[[ Material for this exercise, beginning ]]

-- pv_equiv track=rewrite | github.com/stuxf/aoc | 2024/07/07.py | all_valid
-- ===== SOURCE A (Python) =====
-- def all_valid(arr_nums, res):
--     if len(arr_nums) == 1:
--         return [arr_nums[0]]
--     return [
--         s
--         for num in all_valid(arr_nums[1:], res)
--         for s in (arr_nums[0] + num, arr_nums[0] * num)
--         if s <= res
--     ]
-- ===== SOURCE B (Python) =====
-- def all_valid(arr_nums, res):
--     *init, last = arr_nums
--     values = [last]
--     for x in reversed(init):
--         values = [s for num in values for s in (x + num, x * num) if s <= res]
--     return values
-- ===== Notes on version B (the rewrite author's own statement) =====
-- stated objective: alternative
-- what changed: Replaced head recursion with an iterative right-to-left fold: seed the list with the last element and rebuild it once per earlier element, no recursion.
import Mathlib
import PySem

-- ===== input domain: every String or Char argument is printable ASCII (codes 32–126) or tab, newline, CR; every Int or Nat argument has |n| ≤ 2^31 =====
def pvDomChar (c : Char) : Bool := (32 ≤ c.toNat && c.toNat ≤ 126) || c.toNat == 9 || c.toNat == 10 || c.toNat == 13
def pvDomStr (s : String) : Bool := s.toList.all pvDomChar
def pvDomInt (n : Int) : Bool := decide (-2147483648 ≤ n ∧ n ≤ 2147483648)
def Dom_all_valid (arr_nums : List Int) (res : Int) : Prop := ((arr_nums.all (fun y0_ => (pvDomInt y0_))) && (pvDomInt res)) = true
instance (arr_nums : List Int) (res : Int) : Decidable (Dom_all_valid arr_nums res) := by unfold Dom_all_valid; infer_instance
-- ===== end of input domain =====

-- B replaces A's head recursion by an iterative right-to-left fold (seed = last element); alternative decomposition, same values.


-- ===== PORT A =====
-- literal transliteration of A: recursion on the tail, comprehension = flatMap + filter.
-- (on [] Python A recurses forever; that input is excluded by Pre_ below)
def all_valid (arr_nums : List Int) (res : Int) : List Int :=
  match arr_nums with
  | [] => []
  | [x] => [x]
  | x :: rest =>
      (all_valid rest res).flatMap (fun num => ([x + num, x * num]).filter (fun s => s ≤ res))

-- ===== PORT B =====
-- one rebuilding step of B's loop body: values = [s for num in values for s in (x+num, x*num) if s <= res]
def altStep (res : Int) (values : List Int) (x : Int) : List Int :=
  values.flatMap (fun num => ([x + num, x * num]).filter (fun s => s ≤ res))

-- B: split off the last element (via reverse), seed with it, fold over the earlier elements right-to-left
def all_valid_alt (arr_nums : List Int) (res : Int) : List Int :=
  match arr_nums.reverse with
  | [] => []
  | last :: revinit => revinit.foldl (altStep res) [last]

-- ===== PRECONDITION & SPEC =====
-- Pre_ excludes the empty list, on which Python A recurses forever (RecursionError) and B raises ValueError.
def Pre_all_valid (arr_nums : List Int) (res : Int) : Prop := arr_nums ≠ []
instance (arr_nums : List Int) (res : Int) : Decidable (Pre_all_valid arr_nums res) := by unfold Pre_all_valid; infer_instance
def pvWitness_all_valid : List Int × Int := ([2, 3, 5], 30)
def Spec_all_valid (arr_nums : List Int) (res : Int) (out : List Int) : Prop := out = all_valid_alt arr_nums res
instance (arr_nums : List Int) (res : Int) (out : List Int) : Decidable (Spec_all_valid arr_nums res out) := by unfold Spec_all_valid; infer_instance

-- ===== CLAIM (what is proved, stated in full; the proofs are below) =====
def Claim_equal_all_valid : Prop := ∀ (arr_nums : List Int) (res : Int), Dom_all_valid arr_nums res → Pre_all_valid arr_nums res → Spec_all_valid arr_nums res (all_valid arr_nums res)

-- ===== LEMMAS AND PROOFS =====

-- B unfolds one step on a cons with nonempty tail
theorem all_valid_alt_cons (x : Int) (rest : List Int) (res : Int) (h : rest ≠ []) :
    all_valid_alt (x :: rest) res = altStep res (all_valid_alt rest res) x := by
  unfold all_valid_alt
  cases hr : rest.reverse with
  | nil => exact absurd (List.reverse_eq_nil_iff.mp hr) h
  | cons last revinit =>
      have : (x :: rest).reverse = last :: (revinit ++ [x]) := by
        simp [List.reverse_cons, hr]
      simp [this, List.foldl_append]

theorem all_valid_eq_alt (arr_nums : List Int) (res : Int) (h : arr_nums ≠ []) :
    all_valid arr_nums res = all_valid_alt arr_nums res := by
  induction arr_nums with
  | nil => exact absurd rfl h
  | cons x rest ih =>
      cases rest with
      | nil => simp [all_valid, all_valid_alt]
      | cons y t =>
          rw [all_valid_alt_cons x (y :: t) res (by simp),
              ← ih (by simp)]
          simp [all_valid, altStep]

-- ===== VERDICT (by name: the statement is the Claim_ definition above) =====
theorem all_valid_spec : Claim_equal_all_valid := by
  intro arr_nums res _ hpre
  exact all_valid_eq_alt arr_nums res hpre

[[ Material for this exercise, end ]]

Exercise prompt>
From the records above, print exactly the lines that run from the line with "def pvDomStr (s" to the line with "x :: rest =>", inclusive.

Exercise solution>
def pvDomStr (s : String) : Bool := s.toList.all pvDomChar
def pvDomInt (n : Int) : Bool := decide (-2147483648 ≤ n ∧ n ≤ 2147483648)
def Dom_all_valid (arr_nums : List Int) (res : Int) : Prop := ((arr_nums.all (fun y0_ => (pvDomInt y0_))) && (pvDomInt res)) = true
instance (arr_nums : List Int) (res : Int) : Decidable (Dom_all_valid arr_nums res) := by unfold Dom_all_valid; infer_instance
-- ===== end of input domain =====

-- B replaces A's head recursion by an iterative right-to-left fold (seed = last element); alternative decomposition, same values.


-- ===== PORT A =====
-- literal transliteration of A: recursion on the tail, comprehension = flatMap + filter.
-- (on [] Python A recurses forever; that input is excluded by Pre_ below)
def all_valid (arr_nums : List Int) (res : Int) : List Int :=
  match arr_nums with
  | [] => []
  | [x] => [x]
  | x :: rest =>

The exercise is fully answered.